Un Leganés con las ideas muy claras

El Leganés de Asier Garitano salió derrotado por 0-3 en la visita del Barcelona a Butarque. Sin embargo el técnico guipuzcoano supo leer muy bien el partido y las intenciones del sistema de Valverde. El Txingurri repitió fórmula y volvió a apostar por una doble punta en la que Paco Alcácer duplicaba esfuerzos en ataque y defensa para poder dar la libertad necesaria por el carril central a su principal estrella, Leo Messi.

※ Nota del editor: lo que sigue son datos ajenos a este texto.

-- pv_equiv track=rewrite | github.com/Sangam321/DSA-Assignment | Question5/ImpactedDevice.py | get_impacted_devices
-- ===== SOURCE A (Python) =====
-- from collections import deque
--
-- def get_impacted_devices(edges, target_device):
--     graph = {}
--     visited = set()
--     impacted_devices = []
--     for edge in edges:
--         u, v = edge
--         # Add the edge between devices u and v
--         graph.setdefault(u, []).append(v)
--         graph.setdefault(v, []).append(u)
--     queue = deque([target_device])
--     # Mark the target device as visited
--     visited.add(target_device)
--     # Perform breadth-first search traversal
--     while queue:
--         current_device = queue.popleft()
--         if current_device in graph:
--             for neighbor in graph[current_device]:
--                 if neighbor not in visited:
--                     queue.append(neighbor)
--                     # Mark the neighbor as visited
--                     visited.add(neighbor)
--                     impacted_devices.append(neighbor)
--     return sorted(impacted_devices)
-- ===== SOURCE B (Python) =====
-- def get_impacted_devices(edges, target_device):
--     # Edge-relaxation: repeatedly sweep the edge list, growing the component set.
--     # Each full sweep adds at least one new node until the component is complete,
--     # and there are at most 2*len(edges) nodes besides the target, so 2*len(edges)
--     # sweeps reach the fixed point.
--     comp = {target_device}
--     for _ in range(2 * len(edges)):
--         for u, v in edges:
--             if u in comp:
--                 comp.add(v)
--             if v in comp:
--                 comp.add(u)
--     return sorted(comp - {target_device})
-- ===== Notes on version B (the rewrite author's own statement) =====
-- stated objective: alternative
-- what changed: Replaces A's adjacency-dictionary plus visited-set FIFO breadth-first search by repeated relaxation sweeps over the raw edge list: the component set grows by propagating membership across each edge until a fixed point, with no graph dict and no queue.
import Mathlib
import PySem

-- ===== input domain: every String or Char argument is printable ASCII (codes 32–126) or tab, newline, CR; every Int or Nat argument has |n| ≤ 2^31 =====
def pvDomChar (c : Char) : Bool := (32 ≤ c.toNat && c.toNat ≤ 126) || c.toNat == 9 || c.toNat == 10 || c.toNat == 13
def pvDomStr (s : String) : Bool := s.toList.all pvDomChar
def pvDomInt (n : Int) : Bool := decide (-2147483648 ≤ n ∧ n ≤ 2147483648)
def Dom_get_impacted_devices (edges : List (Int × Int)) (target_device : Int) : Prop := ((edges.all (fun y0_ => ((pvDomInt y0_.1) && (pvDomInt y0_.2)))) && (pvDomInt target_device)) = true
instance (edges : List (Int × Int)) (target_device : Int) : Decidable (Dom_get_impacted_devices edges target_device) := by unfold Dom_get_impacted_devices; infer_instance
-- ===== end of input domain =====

El Leganés repitió la fórmula del Girona con un marcaje individual, esta vez, sobre Andrés Iniesta

Desde el primer momento se pudo ver cómo los pupilos de Garitano poblaban la zona central con una intención clara: cortocircuitar la fluidez del juego culé para impedir que la pelota llegara con facilidad a posiciones de ataque. Si Messi no recibía con frecuencia ni tampoco lo hacía de cara, buena parte del trabajo ya estaba hecho. Para ello el técnico vasco optó por una alternativa que ya sufrió el Barça esta misma temporada en Montilivi, pero esta vez el escarmentado con el marcaje individual fue Andrés Iniesta. El manchego estuvo constantemente vigilado por un hombre que por posición y características no está muy habituado a estos lares; Nabil El Zhar. El jugador francés internacional por Marruecos realizó una tarea diferente a la habitual pero la hizo con cierto éxito, consiguió impedir la continua participación de Iniesta en generación de juego y provocó que Messi se alejase más del área para ejercer de organizador, algo de lo que no se estaba encargando con tanta asiduidad esta temporada.

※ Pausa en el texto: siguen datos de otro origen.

-- pv_equiv track=rewrite | github.com/Brian01Chen/PyLearn | tools/diff_sort.py | row_best_match
-- ===== SOURCE A (Python) =====
-- def row_best_match(a,b,alo,ahi,blo,bhi):
--     besti, bestj, bestsize = alo, blo, 0
--
--     b2j = {}
--     for i, elt in enumerate(b):
--             indices = b2j.setdefault(elt, [])
--             indices.append(i)
--     j2len = {}
--     nothing = []
--     for i in range(alo, ahi):
--             # look at all instances of a[i] in b; note that because
--             j2lenget = j2len.get                            # j2lenget 字典记录历史数据
--             newj2len = {}                                   # newj2len 每次都初始化
--             for j in b2j.get(a[i], nothing):
--                 # a[i] matches b[j]
--                 if j < blo:
--                     continue
--                 if j >= bhi:
--                     break
--                 k = newj2len[j] = j2lenget(j-1, 0) + 1      # j2lenget(j-1) 记录了上次 k-1
--                 if k > bestsize :                           # k>= 可以就远匹配
--                     besti, bestj, bestsize = i-k+1, j-k+1, k
--             #print ('besti, bestj, bestsize: ' , besti, bestj, bestsize)
--             j2len = newj2len
--
--     return besti, bestj, bestsize
-- ===== SOURCE B (Python) =====
-- def row_best_match(a, b, alo, ahi, blo, bhi):
--     besti, bestj, bestsize = alo, blo, 0
--     lo = max(blo, 0)
--     hi = min(bhi, len(b))
--     prev = {}
--     for i in range(alo, ahi):
--         ai = a[i]
--         cur = {}
--         for j in range(lo, hi):
--             if b[j] == ai:
--                 k = prev.get(j - 1, 0) + 1
--                 cur[j] = k
--                 if k > bestsize:
--                     besti, bestj, bestsize = i - k + 1, j - k + 1, k
--         prev = cur
--     return besti, bestj, bestsize
-- ===== Notes on version B (the rewrite author's own statement) =====
-- stated objective: simpler
-- what changed: Replaces difflib's b2j position-index dict and per-element sparse position-list scan by a classic dense longest-common-substring rolling-row DP over j in [max(blo,0), min(bhi,len(b))).
import Mathlib
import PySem

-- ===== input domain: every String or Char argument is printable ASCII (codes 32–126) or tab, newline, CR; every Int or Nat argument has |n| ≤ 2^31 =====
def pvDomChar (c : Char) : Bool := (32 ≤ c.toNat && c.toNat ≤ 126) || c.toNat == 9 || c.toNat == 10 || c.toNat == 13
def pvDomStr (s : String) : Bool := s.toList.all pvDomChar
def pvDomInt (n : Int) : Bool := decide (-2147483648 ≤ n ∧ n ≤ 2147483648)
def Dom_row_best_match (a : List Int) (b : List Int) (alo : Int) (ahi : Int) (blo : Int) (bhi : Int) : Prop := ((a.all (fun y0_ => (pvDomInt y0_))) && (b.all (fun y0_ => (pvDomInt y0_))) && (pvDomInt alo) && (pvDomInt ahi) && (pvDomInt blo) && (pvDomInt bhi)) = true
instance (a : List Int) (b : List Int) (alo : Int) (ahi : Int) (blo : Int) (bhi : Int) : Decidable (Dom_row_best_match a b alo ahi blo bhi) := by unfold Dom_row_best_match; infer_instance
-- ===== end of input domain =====

-- B replaces A's b2j index / sparse position lists by a classic dense longest-common-substring
-- rolling-row DP over j in [max(blo,0), min(bhi,len(b))) — simpler, no index dict to build.

-- ===== PORT A =====
-- inner 'for j in b2j.get(a[i], nothing)' loop, with its 'continue'/'break'
def rbmInnerA (i blo bhi : Int) (j2len : PySem.Dict Int Int) :
    List Int → (Int × Int × Int) × PySem.Dict Int Int → (Int × Int × Int) × PySem.Dict Int Int
  | [], st => st
  | j :: rest, st =>
    if j < blo then rbmInnerA i blo bhi j2len rest st
    else if bhi ≤ j then st
    else
      let k := j2len.getD (j - 1) 0 + 1
      rbmInnerA i blo bhi j2len rest
        ((if k > st.1.2.2 then (i - k + 1, j - k + 1, k) else st.1), st.2.insert j k)

def row_best_match (a : List Int) (b : List Int) (alo : Int) (ahi : Int) (blo : Int) (bhi : Int) : Int × Int × Int :=
  -- b2j: for i, elt in enumerate(b): b2j.setdefault(elt, []).append(i)
  let b2j := (PySem.List.enumerate b 0).foldl
    (fun d p => d.modify p.2 [] (fun l => l ++ [p.1])) PySem.Dict.empty
  -- outer loop state: ((besti, bestj, bestsize), j2len); a[i] as pyGetD (Pre_ excludes the IndexError)
  ((PySem.List.pyRange alo ahi 1).foldl
    (fun st i =>
      rbmInnerA i blo bhi st.2 (b2j.getD (PySem.List.pyGetD a i 0) []) (st.1, PySem.Dict.empty))
    ((alo, blo, 0), PySem.Dict.empty)).1

-- ===== PORT B =====
def row_best_match_alt (a : List Int) (b : List Int) (alo : Int) (ahi : Int) (blo : Int) (bhi : Int) : Int × Int × Int :=
  let lo := max blo 0
  let hi := min bhi (b.length : Int)
  ((PySem.List.pyRange alo ahi 1).foldl
    (fun st i =>
      let ai := PySem.List.pyGetD a i 0
      (PySem.List.pyRange lo hi 1).foldl
        (fun (st2 : (Int × Int × Int) × PySem.Dict Int Int) j =>
          if PySem.List.pyGetD b j 0 == ai then
            let k := st.2.getD (j - 1) 0 + 1
            ((if k > st2.1.2.2 then (i - k + 1, j - k + 1, k) else st2.1), st2.2.insert j k)
          else st2)
        (st.1, PySem.Dict.empty))
    ((alo, blo, 0), PySem.Dict.empty)).1

-- ===== PRECONDITION & SPEC =====
-- Pre_ excludes exactly the inputs where Python's a[i] raises IndexError for some i in range(alo, ahi)
def Pre_row_best_match (a : List Int) (b : List Int) (alo : Int) (ahi : Int) (blo : Int) (bhi : Int) : Prop :=
  alo < ahi → (-(a.length : Int) ≤ alo ∧ ahi ≤ (a.length : Int))
instance (a : List Int) (b : List Int) (alo : Int) (ahi : Int) (blo : Int) (bhi : Int) : Decidable (Pre_row_best_match a b alo ahi blo bhi) := by unfold Pre_row_best_match; infer_instance
def pvWitness_row_best_match : List Int × List Int × Int × Int × Int × Int := ([1, 2, 3], [2, 3], 0, 3, 0, 2)

def Spec_row_best_match (a : List Int) (b : List Int) (alo : Int) (ahi : Int) (blo : Int) (bhi : Int) (out : Int × Int × Int) : Prop := out = row_best_match_alt a b alo ahi blo bhi
instance (a : List Int) (b : List Int) (alo : Int) (ahi : Int) (blo : Int) (bhi : Int) (out : Int × Int × Int) : Decidable (Spec_row_best_match a b alo ahi blo bhi out) := by unfold Spec_row_best_match; infer_instance

-- ===== CLAIM (what is proved, stated in full; the proofs are below) =====
def Claim_equal_row_best_match : Prop := ∀ (a : List Int) (b : List Int) (alo : Int) (ahi : Int) (blo : Int) (bhi : Int), Dom_row_best_match a b alo ahi blo bhi → Pre_row_best_match a b alo ahi blo bhi → Spec_row_best_match a b alo ahi blo bhi (row_best_match a b alo ahi blo bhi)

-- ===== LEMMAS AND PROOFS =====

-- the common inner step (proof-side name for the identical match step of both inner loops)
def rbmG (i : Int) (prev : PySem.Dict Int Int)
    (st : (Int × Int × Int) × PySem.Dict Int Int) (j : Int) :
    (Int × Int × Int) × PySem.Dict Int Int :=
  let k := prev.getD (j - 1) 0 + 1
  ((if k > st.1.2.2 then (i - k + 1, j - k + 1, k) else st.1), st.2.insert j k)

-- A's inner loop over an ascending list = a fold over the [blo, bhi) filtered list
theorem rbmInnerA_eq_foldl (i blo bhi : Int) (prev : PySem.Dict Int Int) :
    ∀ (L : List Int), L.Pairwise (· < ·) → ∀ st,
      rbmInnerA i blo bhi prev L st
        = (L.filter (fun j => decide (blo ≤ j) && decide (j < bhi))).foldl (rbmG i prev) st := by
  intro L
  induction L with
  | nil => intro _ st; rfl
  | cons j rest ih =>
    intro hp st
    rw [List.pairwise_cons] at hp
    by_cases h1 : j < blo
    · have hb : decide (blo ≤ j) = false := by simp; omega
      simp only [rbmInnerA, if_pos h1, List.filter_cons, hb, Bool.false_and,
        Bool.false_eq_true, ite_false]
      exact ih hp.2 st
    · by_cases h2 : bhi ≤ j
      · have hb : decide (j < bhi) = false := by simp; omega
        have hrest : rest.filter (fun j => decide (blo ≤ j) && decide (j < bhi)) = [] := by
          refine List.filter_eq_nil_iff.mpr (fun x hx => ?_)
          have := hp.1 x hx
          simp; omega
        simp only [rbmInnerA, if_neg h1, if_pos h2, List.filter_cons, hb, Bool.and_false,
          Bool.false_eq_true, ite_false, hrest, List.foldl_nil]
      · have hb : (decide (blo ≤ j) && decide (j < bhi)) = true := by simp; omega
        simp only [rbmInnerA, if_neg h1, if_neg h2, List.filter_cons, hb, ite_true,
          List.foldl_cons]
        exact ih hp.2 _

-- every pair in enumerate(b) reads back through pyGetD
theorem pyGetD_of_mem_enumerate_aux (b : List Int) :
    ∀ (n s : Nat), s + n = b.length →
      ∀ p ∈ PySem.List.enumerate (b.drop s) (s : Int), PySem.List.pyGetD b p.1 0 = p.2 := by
  intro n
  induction n with
  | zero =>
    intro s hs p hp
    rw [List.drop_of_length_le (by omega)] at hp
    simp [PySem.List.enumerate] at hp
  | succ n ih =>
    intro s hs p hp
    have hlt : s < b.length := by omega
    rw [List.drop_eq_getElem_cons hlt, PySem.List.enumerate_cons] at hp
    rcases List.mem_cons.mp hp with h | h
    · subst h
      simp [PySem.List.pyGetD_natCast, List.getD_eq_getElem?_getD, List.getElem?_eq_getElem hlt]
    · have : ((s : Int) + 1) = ((s + 1 : Nat) : Int) := by push_cast; ring
      rw [this] at h
      exact ih (s + 1) (by omega) p h

theorem pyGetD_of_mem_enumerate (b : List Int) :
    ∀ p ∈ PySem.List.enumerate b 0, PySem.List.pyGetD b p.1 0 = p.2 := by
  have := pyGetD_of_mem_enumerate_aux b b.length 0 (by omega)
  simpa using this

-- A's b2j lookup is the ascending list of matching positions, as a filtered range
theorem b2j_getD_eq (b : List Int) (x : Int) :
    ((PySem.List.enumerate b 0).foldl
        (fun d p => d.modify p.2 [] (fun l => l ++ [p.1])) PySem.Dict.empty).getD x []
      = (PySem.List.pyRange 0 (b.length : Int) 1).filter
          (fun j => PySem.List.pyGetD b j 0 == x) := by
  have h0 : (PySem.List.enumerate b 0).foldl
        (fun d p => d.modify p.2 [] (fun l => l ++ [p.1])) PySem.Dict.empty
      = ((PySem.List.enumerate b 0).map Prod.swap).foldl
        (fun d p => d.modify p.1 [] (fun l => l ++ [p.2])) PySem.Dict.empty := by
    rw [List.foldl_map]
    rfl
  rw [h0, PySem.Dict.getD_foldl_modify_append, List.filter_map, List.map_map]
  have h1 : ∀ p ∈ PySem.List.enumerate b 0,
      ((fun q => q.1 == x) ∘ Prod.swap) p = (fun (q : Int × Int) => PySem.List.pyGetD b q.1 0 == x) p := by
    intro p hp
    simp [Prod.swap, pyGetD_of_mem_enumerate b p hp]
  rw [List.filter_congr h1]
  have h2 : (fun (q : Int × Int) => q.2) ∘ Prod.swap = (fun (q : Int × Int) => q.1) := by
    funext q; rfl
  rw [h2]
  have h3 : (PySem.List.pyRange 0 (b.length : Int) 1)
      = List.map (fun (q : Int × Int) => q.1) (PySem.List.enumerate b 0) := by
    rw [PySem.List.map_fst_enumerate]; norm_num
  rw [h3, List.filter_map]
  simp only [PySem.Dict.getD_empty, List.nil_append]
  rfl

-- clamping an interval filter on a range
theorem filter_range_clamp (q : Int → Bool) (lo hi v : Int) :
    ∀ (n : Nat) (u : Int), (v - u).toNat ≤ n →
      (PySem.List.pyRange u v 1).filter (fun j => (decide (lo ≤ j) && decide (j < hi)) && q j)
        = (PySem.List.pyRange (max u lo) (min v hi) 1).filter q := by
  intro n
  induction n with
  | zero =>
    intro u hu
    rw [PySem.List.pyRange_one_eq_nil (by omega), PySem.List.pyRange_one_eq_nil (by omega)]
    simp
  | succ n ih =>
    intro u hu
    by_cases hv : v ≤ u
    · rw [PySem.List.pyRange_one_eq_nil hv, PySem.List.pyRange_one_eq_nil (by omega)]
      simp
    · have hv' : u < v := by omega
      rw [PySem.List.pyRange_one_cons hv', List.filter_cons]
      by_cases hin : lo ≤ u ∧ u < hi
      · have hcond : (decide (lo ≤ u) && decide (u < hi)) = true := by simp; omega
        have hmax : max u lo = u := by omega
        have hmax' : max (u + 1) lo = u + 1 := by omega
        have hmin : u < min v hi := by omega
        rw [hmax, PySem.List.pyRange_one_cons hmin, List.filter_cons, ih (u + 1) (by omega), hmax']
        simp [hcond]
      · have hcond : ((decide (lo ≤ u) && decide (u < hi)) && q u) = false := by
          simp; omega
        rw [hcond, if_neg (by simp), ih (u + 1) (by omega)]
        by_cases hlo : u < lo
        · have : max u lo = max (u + 1) lo := by omega
          rw [this]
        · have hhi : hi ≤ u := by omega
          rw [PySem.List.pyRange_one_eq_nil (by omega), PySem.List.pyRange_one_eq_nil (by omega)]

-- the two outer-loop steps agree on every state
theorem step_eq (b : List Int) (blo bhi : Int)
    (st : (Int × Int × Int) × PySem.Dict Int Int) (i : Int) (ai : Int) :
    rbmInnerA i blo bhi st.2
        (((PySem.List.enumerate b 0).foldl
            (fun d p => d.modify p.2 [] (fun l => l ++ [p.1])) PySem.Dict.empty).getD ai [])
        (st.1, PySem.Dict.empty)
      = (PySem.List.pyRange (max blo 0) (min bhi (b.length : Int)) 1).foldl
          (fun (st2 : (Int × Int × Int) × PySem.Dict Int Int) j =>
            if PySem.List.pyGetD b j 0 == ai then
              let k := st.2.getD (j - 1) 0 + 1
              ((if k > st2.1.2.2 then (i - k + 1, j - k + 1, k) else st2.1), st2.2.insert j k)
            else st2)
          (st.1, PySem.Dict.empty) := by
  rw [b2j_getD_eq b ai]
  rw [rbmInnerA_eq_foldl i blo bhi st.2 _
    (List.Pairwise.filter _ (PySem.List.pairwise_lt_pyRange_one 0 (b.length : Int)))]
  rw [List.filter_filter]
  rw [filter_range_clamp (fun j => PySem.List.pyGetD b j 0 == ai) blo bhi (b.length : Int)
    ((b.length : Int) - 0).toNat 0 (by omega)]
  rw [max_comm (0 : Int) blo, min_comm ((b.length : Int)) bhi]
  rw [List.foldl_filter]
  apply PySem.List.foldl_congr_mem
  intro st2 j _
  by_cases h : PySem.List.pyGetD b j 0 == ai <;> simp [h, rbmG]

-- ===== VERDICT (by name: the statement is the Claim_ definition above) =====
theorem row_best_match_spec : Claim_equal_row_best_match := by
  unfold Claim_equal_row_best_match Spec_row_best_match
  intro a b alo ahi blo bhi _ _
  show row_best_match a b alo ahi blo bhi = row_best_match_alt a b alo ahi blo bhi
  unfold row_best_match row_best_match_alt
  exact congrArg Prod.fst (PySem.List.foldl_congr_mem _ _ _ _
    (fun st i _ => step_eq b blo bhi st i (PySem.List.pyGetD a i 0)))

Si bien en defensa la idea estaba bastante clara y pasaba principalmente por su medio del campo, además de confiar en su habitual solidez en la línea defensiva, en ataque los hombres de Garitano también tenían las premisas bien aprendidas. Ante las constantes subidas de Semedo y Jordi Alba, el Leganés debía aprovechar la altura de las líneas culés y el espacio que se generaba en los carriles exteriores. Para ello fue clave un Nordim Amrabat que atacó muy bien los espacios aprovechando su punta de velocidad diferencial a los centrales blaugranas. Sobre todo buscó a un Gerard Piqué al que sobrepasó tanto en carrera como en la lucha cuerpo a cuerpo. El neerlandés fue la principal arma ofensiva del conjunto pepinero, aunque no dispuso de ocasiones importantes de cara a portería, y es que ante la vertiginosa verticalidad del conjunto madrileño en transición ofensiva, apenas podían llegar apoyos que acompañasen al punta internacional por Marruecos. Asier Garitano supo ver esto y para la segunda mitad dio entrada a un segundo punta: Claudio Beauvue. El francés se colocó en una posición más centrada que Amrabat y permitió al marroquí tener un apoyo en ataque y a su vez dejándole atacar los espacios que quedaban libres en las bandas. Además con sus incisivas incursiones a la espalda de la defensa, siguió metiendo en problemas a Piqué y Umtiti, que sufrieron más de lo habitual rectificando sus posiciones con asiduidad.

Genial planteamiento de Garitano que no pudo con la efectividad del Barça de Valverde

El plan del Leganés era claro y conciso. Además se puede decir que era efectivo, pues el Barcelona se mostró muy incómodo durante todo el partido, sin embargo, aunque el marcador no refleje exactamente esto, sí es una evidencia de que el Barça sabe ganar sufriendo. Mucho se habla sobre la brillantez del juego culé, y es verdad que comparado a la época reciente -y más gloriosa en su historia- del conjunto blaugrana no es el fútbol más vistoso que sus aficionados hayan disfrutado, pero los resultados son totalmente intachables. El acierto de Messi y de un excelso Ter Stegen acompañan a un equipo que cumple con lo que se le pide a fin de cuentas: ganar. Con la efectividad de un grande como es, obtuvo tres puntos importantes de Butarque que en ningún momento fueron fáciles.